Municipality of Slovenia

The Municipality of Brda (/sl/; Občina Brda, Comune di Collio) is a municipality in western Slovenia. It is located in the Slovenian Littoral region, extending from the Italian border to the Soča River. It is bounded by Sabotin Hill (609 m) to the east and Korada Hill (812 m) to the north.

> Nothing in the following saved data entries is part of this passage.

-- pv_equiv track=rewrite | github.com/VladimirSiTozi/Python-Fundamentals | my_course/exercises8_text_procesing/explode_str.py | explode_string
-- ===== SOURCE A (Python) =====
-- def explode_string(input_string):
--     result = []
--     i = 0
--
--     while i < len(input_string):
--         char = input_string[i]
--
--         if char == '>':
--             strength = int(input_string[i + 1])
--             i += 2
--             while i < len(input_string) and input_string[i] == '>':
--                 strength += int(input_string[i + 1])
--                 i += 2
--
--             if result and strength > 0:
--                 result.pop()
--
--             i -= 1  # Decrement i so that the current '>' is not skipped
--         else:
--             result.append(char)
--
--         i += 1
--
--     return ''.join(result)
-- ===== SOURCE B (Python) =====
-- def explode_string(input_string):
--     # Right-to-left scan with a pending-pop counter instead of a stack with pops.
--     s = input_string
--     kept = []
--     pending = 0
--     j = len(s)  # characters s[0:j] remain to be processed
--     while j > 0:
--         if j >= 2 and s[j - 2] == '>':
--             # a maximal run of '>d' pairs, read right-to-left
--             popped = False
--             while j >= 2 and s[j - 2] == '>':
--                 popped = popped or int(s[j - 1]) > 0
--                 j -= 2
--             if popped:
--                 pending += 1
--         elif pending:
--             pending -= 1
--             j -= 1
--         else:
--             kept.append(s[j - 1])
--             j -= 1
--     return ''.join(reversed(kept))
-- ===== Notes on version B (the rewrite author's own statement) =====
-- stated objective: alternative
-- what changed: B scans the string right-to-left with a pending-pop counter (each nonzero '>' group increments it, each ordinary character either cancels one pending pop or is kept), instead of A's left-to-right stack that pushes characters and pops on each group; Pre_ excludes strings where some '>' is not followed by an ASCII digit, on which A raises IndexError/ValueError.
import Mathlib
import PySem
theorem okShift_eq_board (key lock : List (List Int)) (n m r : Nat) (x y : Int) :
    okShift key lock n m (badCells lock m) r x y = boardOK key lock n m r x y := by
  rw [Bool.eq_iff_iff]
  unfold okShift boardOK
  simp only [Bool.and_eq_true, List.all_eq_true, decide_eq_true_eq, List.mem_range]
  constructor
  · rintro ⟨hbad, hwin⟩ u hu v hv
    unfold cellOK
    by_cases hov : 0 ≤ (u : Int) - x ∧ (u : Int) - x < (n : Int) ∧
        0 ≤ (v : Int) - y ∧ (v : Int) - y < (n : Int)
    · obtain ⟨h1, h2, h3, h4⟩ := hov
      have hi : ((u : Int) - x).toNat < n := by omega
      have hji : ((v : Int) - y).toNat < n := by omega
      have hrow := hwin ((u : Int) - x).toNat hi
      rw [if_pos (show 0 ≤ ((((u : Int) - x).toNat : Int) + x) ∧
            ((((u : Int) - x).toNat : Int) + x) < (m : Int) by constructor <;> omega)] at hrow
      have hcell := List.all_eq_true.mp hrow _ (List.mem_range.mpr hji)
      simp only [Bool.not_eq_true', decide_eq_false_iff_not] at hcell
      have hu' : ((((u : Int) - x).toNat : Int) + x).toNat = u := by omega
      have hv' : ((((v : Int) - y).toNat : Int) + y).toNat = v := by omega
      rw [hu', hv'] at hcell
      rw [if_pos ⟨h1, h2, h3, h4⟩]
      simp only [Bool.and_eq_true, Bool.not_eq_true', beq_eq_false_iff_ne]
      constructor
      · intro h0
        exact hcell ⟨by omega, by omega, Or.inl h0⟩
      · intro h2'
        exact hcell ⟨by omega, by omega, Or.inr h2'⟩
    · rw [if_neg hov]
      simp only [Bool.and_eq_true, Bool.not_eq_true', beq_eq_false_iff_ne]
      constructor <;> intro hbadval
      all_goals {
        have hmem : (u, v) ∈ badCells lock m := (mem_badCells lock m u v).mpr
          ⟨hu, hv, by first | exact Or.inl hbadval | exact Or.inr hbadval⟩
        obtain ⟨b1, b2, b3, b4⟩ := hbad (u, v) hmem
        exact hov ⟨by omega, by omega, by omega, by omega⟩ }
  · intro hboard
    constructor
    · rintro ⟨u, v⟩ hmem
      obtain ⟨hu, hv, hval⟩ := (mem_badCells lock m u v).mp hmem
      have hck := hboard u hu v hv
      unfold cellOK at hck
      simp only [Bool.and_eq_true, Bool.not_eq_true', beq_eq_false_iff_ne] at hck
      by_contra hno
      rw [if_neg (by
        intro h
        exact hno ⟨by omega, by omega, by omega, by omega⟩)] at hck
      rcases hval with h | h
      · exact hck.1 h
      · exact hck.2 h
    · intro i hi
      split
      · rename_i hwu
        rw [List.all_eq_true]
        intro j hj
        rw [List.mem_range] at hj
        simp only [Bool.not_eq_true', decide_eq_false_iff_not]
        rintro ⟨hv1, hv2, hval⟩
        have hu : ((i : Int) + x).toNat < m := by omega
        have hv : ((j : Int) + y).toNat < m := by omega
        have hck := hboard _ hu _ hv
        unfold cellOK at hck
        have hov : 0 ≤ ((((i : Int) + x).toNat : Int)) - x ∧ ((((i : Int) + x).toNat : Int)) - x < (n : Int) ∧
            0 ≤ ((((j : Int) + y).toNat : Int)) - y ∧ ((((j : Int) + y).toNat : Int)) - y < (n : Int) := by
          refine ⟨by omega, by omega, by omega, by omega⟩
        rw [if_pos hov] at hck
        have hi' : (((((i : Int) + x).toNat : Int)) - x).toNat = i := by omega
        have hj' : (((((j : Int) + y).toNat : Int)) - y).toNat = j := by omega
        rw [hi', hj'] at hck
        simp only [Bool.and_eq_true, Bool.not_eq_true', beq_eq_false_iff_ne] at hck
        unfold get2 at hck
        rcases hval with h | h
        · exact hck.1 h
        · exact hck.2 h
      · rfl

The people speak a distinctive Slovene dialect belonging to the Littoral dialect group.

==Geography==
The municipality comprises the Slovenian part of the Gorizia Hills (Goriška brda, Collio Goriziano), which are one of the most important wine-producing microregions in Slovenia. It enjoys a mild Mediterranean climate and it is protected from the strong Bora wind, which frequently blows in other parts of the Slovenian Littoral.

===Settlements===
In addition to the municipal seat of Dobrovo, the municipality also includes the following settlements:

- Barbana
- Belo
- Biljana
- Brdice pri Kožbani
- Brdice pri Neblem
- Breg pri Golem Brdu
- Brestje
- Brezovk
- Ceglo
- Dolnje Cerovo
- Drnovk
- Fojana
- Golo Brdo
- Gonjače
- Gornje Cerovo
- Gradno
- Hlevnik
- Hruševlje
- Hum
- Imenje
- Kojsko
- Kozana
- Kozarno
- Kožbana
- Krasno
- Medana
- Neblo
- Nozno
- Plešivo
- Podsabotin
- Pristavo
- Senik
- Slapnik
- Slavče
- Šlovrenc
- Šmartno
- Snežatno
- Snežeče
- Vedrijan
- Vipolže
- Višnjevik
- Vrhovlje pri Kojskem
- Vrhovlje pri Kožbani
- Zali Breg

==Economy==
Agriculture is an important part of the local economy: besides grapes, cherries are the most important agricultural product in the municipality, followed by apricots, pears, figs, and plums. Together with the Vipava Valley, Brda produces most of the persimmons in Slovenia. Small amounts of olive oil are also produced.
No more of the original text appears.